Typically  Perl's idiom would be:

__BEGIN__
@files = glob("/mydir/*.txt");

foreach my $file (@files) {
  # process the file
}
__END__

What's the R's way to do that?

- Gundala Viswanath
Jakarta - Indonesia
#
On Sun, Dec 21, 2008 at 9:35 AM, Gundala Viswanath <gundalav at gmail.com> wrote:
The tools to do this are the functions list.files, grep (or variants
on grep) and perhaps glob2rx.  See the help files for each.

One approach is
[1] "notes312.txt" "stat324.txt"

Note that grep returns a vector of indices into the character vector,
not the character vectors themselves.
#
Try this:

file.names <- dir(pattern = glob2rx("/mydir/*.txt"))
for(fn in file.names) {
  DF <- read.table(fn, ...)
  ...
}

Another possibility is:

file.names <- .. as above ...
out <- lapply(file.names, function(fn) {
   DF <- read.table(fn, ...)
   ...
})

out will have one component per file formed from the result of the
each function application.
On Sun, Dec 21, 2008 at 10:35 AM, Gundala Viswanath <gundalav at gmail.com> wrote:
#
Sys.glob is much more direct ....

Education of you might find exploring the power of?? (e.g. ??glob) 
educational.
On Sun, 21 Dec 2008, Douglas Bates wrote:

            
One of them is exactly the same idiom.

  
    
1 day later
#
Gundala Viswanath wrote:

            
Something like this has been suggested in R-help before:

files <- dir()
results <- lapply(files, yourprocessing())
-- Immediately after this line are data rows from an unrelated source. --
-- body of Source B's tally loop over flags.values()
def altUpd (c : Int × Int × Int × Int) (f : Int) : Int × Int × Int × Int :=
  let c :=
    if PySem.Int.band f 1 ≠ 0 then
      let c := if PySem.Int.band f 4 ≠ 0 then (c.1 + 1, c.2.1, c.2.2.1, c.2.2.2) else c
      if PySem.Int.band f 8 ≠ 0 then (c.1, c.2.1 + 1, c.2.2.1, c.2.2.2) else c
    else c
  if PySem.Int.band f 2 ≠ 0 then
    let c := if PySem.Int.band f 4 ≠ 0 then (c.1, c.2.1, c.2.2.1 + 1, c.2.2.2) else c
    if PySem.Int.band f 8 ≠ 0 then (c.1, c.2.1, c.2.2.1, c.2.2.2 + 1) else c
  else c

def matchReplichores_alt (ref : List (List (String × (Int × Int)))) (test : List (List (String × (Int × Int)))) : List Int :=
  match PySem.List.pyGet? ref 0 with
  | none => []   -- unreachable under Pre_ (Python raises IndexError)
  | some ref0 =>
    match PySem.List.pyGet? ref 1 with
    | none => []
    | some ref1 =>
      match PySem.List.pyGet? test 0 with
      | none => []
      | some test0 =>
        match PySem.List.pyGet? test 1 with
        | none => []
        | some test1 =>
          let flags := [(ref0, (1 : Int)), (ref1, 2), (test0, 4), (test1, 8)].foldl
            (fun d hb => altAddHalf d hb.1 hb.2) PySem.Dict.empty
          let c := flags.values.foldl altUpd (0, 0, 0, 0)
          [c.1, c.2.1, c.2.2.1, c.2.2.2]

-- ===== PRECONDITION & SPEC =====
-- Pre_ excludes exactly the inputs on which A raises IndexError: ref/test with fewer than two halves.
def Pre_matchReplichores (ref : List (List (String × (Int × Int)))) (test : List (List (String × (Int × Int)))) : Prop :=
  2 ≤ ref.length ∧ 2 ≤ test.length
instance (ref : List (List (String × (Int × Int)))) (test : List (List (String × (Int × Int)))) : Decidable (Pre_matchReplichores ref test) := by unfold Pre_matchReplichores; infer_instance

def pvWitness_matchReplichores : (List (List (String × (Int × Int)))) × (List (List (String × (Int × Int)))) :=
  ([[("a", (0, 5)), ("b", (5, 9))], [("c", (9, 12))]], [[("a", (0, 4))], [("b", (4, 9)), ("c", (9, 12))]])

def Spec_matchReplichores (ref : List (List (String × (Int × Int)))) (test : List (List (String × (Int × Int)))) (out : List Int) : Prop := out = matchReplichores_alt ref test
instance (ref : List (List (String × (Int × Int)))) (test : List (List (String × (Int × Int)))) (out : List Int) : Decidable (Spec_matchReplichores ref test out) := by unfold Spec_matchReplichores; infer_instance

-- ===== CLAIM (what is proved, stated in full; the proofs are below) =====
def Claim_equal_matchReplichores : Prop := ∀ (ref : List (List (String × (Int × Int)))) (test : List (List (String × (Int × Int)))), Dom_matchReplichores ref test → Pre_matchReplichores ref test → Spec_matchReplichores ref test (matchReplichores ref test)

-- ===== LEMMAS AND PROOFS =====

-- the four tally predicates of Source B's value loop
def pLL (f : Int) : Bool := decide (PySem.Int.band f 1 ≠ 0) && decide (PySem.Int.band f 4 ≠ 0)
def pLR (f : Int) : Bool := decide (PySem.Int.band f 1 ≠ 0) && decide (PySem.Int.band f 8 ≠ 0)
def pRL (f : Int) : Bool := decide (PySem.Int.band f 2 ≠ 0) && decide (PySem.Int.band f 4 ≠ 0)
def pRR (f : Int) : Bool := decide (PySem.Int.band f 2 ≠ 0) && decide (PySem.Int.band f 8 ≠ 0)

-- the bitmask a marker ends with, as a function of which halves contain it
def Mask (b0 b1 b2 b3 : Bool) : Int :=
  let g1 : Int := if b0 then PySem.Int.bor 0 1 else 0
  let g2 := if b1 then PySem.Int.bor g1 2 else g1
  let g3 := if b2 then PySem.Int.bor g2 4 else g2
  if b3 then PySem.Int.bor g3 8 else g3

lemma bor_nonneg (a b : Int) (ha : 0 ≤ a) (hb : 0 ≤ b) : 0 ≤ PySem.Int.bor a b := by
  lift a to ℕ using ha
  lift b to ℕ using hb
  rw [PySem.Int.bor_natCast]
  positivity

lemma bor_bor_self (a b : Int) (ha : 0 ≤ a) (hb : 0 ≤ b) :
    PySem.Int.bor (PySem.Int.bor a b) b = PySem.Int.bor a b := by
  lift a to ℕ using ha
  lift b to ℕ using hb
  rw [PySem.Int.bor_natCast, PySem.Int.bor_natCast, Nat.lor_assoc, Nat.or_self]

lemma stepGetD (half : List (String × (Int × Int))) (bit : Int) (hbit : 0 ≤ bit)
    (d : PySem.Dict String Int) (hd : ∀ k, 0 ≤ d.getD k 0) (k : String) :
    (altAddHalf d half bit).getD k 0
      = if k ∈ half.map Prod.fst then PySem.Int.bor (d.getD k 0) bit else d.getD k 0 := by
  induction half generalizing d with
  | nil => simp [altAddHalf]
  | cons p t ih =>
    have hd' : ∀ k', 0 ≤ (d.insert p.1 (PySem.Int.bor (d.getD p.1 0) bit)).getD k' 0 := by
      intro k'
      rw [PySem.Dict.getD_insert]
      split
      · exact bor_nonneg _ _ (hd _) hbit
      · exact hd _
    show (altAddHalf (d.insert p.1 (PySem.Int.bor (d.getD p.1 0) bit)) t bit).getD k 0 = _
    rw [ih _ hd', PySem.Dict.getD_insert]
    by_cases h1 : k = p.1 <;> by_cases h2 : k ∈ t.map Prod.fst <;>
      simp [h1, h2, bor_bor_self _ _ (hd _) hbit]

lemma stepGetD_nonneg (half : List (String × (Int × Int))) (bit : Int) (hbit : 0 ≤ bit)
    (d : PySem.Dict String Int) (hd : ∀ k, 0 ≤ d.getD k 0) (k : String) :
    0 ≤ (altAddHalf d half bit).getD k 0 := by
  rw [stepGetD half bit hbit d hd k]
  split
  · exact bor_nonneg _ _ (hd _) hbit
  · exact hd _

lemma altUpd_eq (c : Int × Int × Int × Int) (f : Int) :
    altUpd c f = (c.1 + (if pLL f then 1 else 0), c.2.1 + (if pLR f then 1 else 0),
                  c.2.2.1 + (if pRL f then 1 else 0), c.2.2.2 + (if pRR f then 1 else 0)) := by
  unfold altUpd pLL pLR pRL pRR
  by_cases h1 : PySem.Int.band f 1 ≠ 0 <;> by_cases h2 : PySem.Int.band f 2 ≠ 0 <;>
    by_cases h4 : PySem.Int.band f 4 ≠ 0 <;> by_cases h8 : PySem.Int.band f 8 ≠ 0 <;>
      simp [h1, h2, h4, h8]

lemma altFold (l : List Int) (a b c d : Int) :
    l.foldl altUpd (a, b, c, d)
      = (a + l.countP pLL, b + l.countP pLR, c + l.countP pRL, d + l.countP pRR) := by
  induction l generalizing a b c d with
  | nil => simp
  | cons f t ih =>
    rw [List.foldl_cons, altUpd_eq, ih]
    cases h1 : pLL f <;> cases h2 : pLR f <;> cases h3 : pRL f <;> cases h4 : pRR f <;>
      simp [h1, h2, h3, h4, Prod.mk.injEq] <;> omega

lemma pLL_mask (b0 b1 b2 b3 : Bool) : pLL (Mask b0 b1 b2 b3) = (b0 && b2) := by
  cases b0 <;> cases b1 <;> cases b2 <;> cases b3 <;> decide

lemma pLR_mask (b0 b1 b2 b3 : Bool) : pLR (Mask b0 b1 b2 b3) = (b0 && b3) := by
  cases b0 <;> cases b1 <;> cases b2 <;> cases b3 <;> decide

lemma pRL_mask (b0 b1 b2 b3 : Bool) : pRL (Mask b0 b1 b2 b3) = (b1 && b2) := by
  cases b0 <;> cases b1 <;> cases b2 <;> cases b3 <;> decide

lemma pRR_mask (b0 b1 b2 b3 : Bool) : pRR (Mask b0 b1 b2 b3) = (b1 && b3) := by
  cases b0 <;> cases b1 <;> cases b2 <;> cases b3 <;> decide

-- counting the distinct markers in u ∩ v on the merged index equals A's |set(u) ∩ set(v)|
lemma count_pair (u v big : List String) (hu : ∀ x ∈ u, x ∈ big) :
    ((PySem.Set.ofList big).countP (fun k => decide (k ∈ u) && decide (k ∈ v)) : Int)
      = PySem.Set.len (PySem.Set.inter (PySem.Set.ofList u) (PySem.Set.ofList v)) := by
  have hcontains : ∀ x : String, PySem.Set.contains (PySem.Set.ofList v) x = decide (x ∈ v) := by
    intro x
    simp [PySem.Set.contains, PySem.Set.mem_ofList]
  have hperm : ((PySem.Set.ofList big).filter (fun k => decide (k ∈ u) && decide (k ∈ v))).Perm
      ((PySem.Set.ofList u).filter (fun k => decide (k ∈ v))) := by
    rw [List.perm_ext_iff_of_nodup ((PySem.Set.nodup_ofList big).filter _)
      ((PySem.Set.nodup_ofList u).filter _)]
    intro x
    simp only [List.mem_filter, PySem.Set.mem_ofList, Bool.and_eq_true, decide_eq_true_eq]
    constructor
    · rintro ⟨_, hxu, hxv⟩; exact ⟨hxu, hxv⟩
    · rintro ⟨hxu, hxv⟩; exact ⟨hu x hxu, hxu, hxv⟩
  have : PySem.Set.inter (PySem.Set.ofList u) (PySem.Set.ofList v)
      = (PySem.Set.ofList u).filter (fun k => decide (k ∈ v)) := by
    show List.filter _ _ = _
    exact List.filter_congr (fun x _ => hcontains x)
  rw [this, PySem.Set.len, List.countP_eq_length_filter, hperm.length_eq]

lemma pyGet?_cons_zero {α : Type} (x : α) (t : List α) :
    PySem.List.pyGet? (x :: t) 0 = some x := by
  simp [PySem.List.pyGet?, PySem.List.pyIdx?]

lemma pyGet?_cons_cons_one {α : Type} (x y : α) (t : List α) :
    PySem.List.pyGet? (x :: y :: t) 1 = some y := by
  simp [PySem.List.pyGet?, PySem.List.pyIdx?]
The dir function has path and pattern arguments to select the set of 
files you want.

This works fine when there are no problems, but often I'll use a for 
loop so problem files can be dealt with differently when necessary.

Perhaps something like this:

ProcessList <- dir(pattern="InPerson*")

for (i in 1:length(ProcessList))
{
   filename <- ProcessList[i]
   . . .
}


efg

Earl F Glynn
Overland Park, KS
#
On 12/22/2008 1:14 PM, Earl F Glynn wrote:
Remember to use seq_along() instead:  ProcessList might be length 0.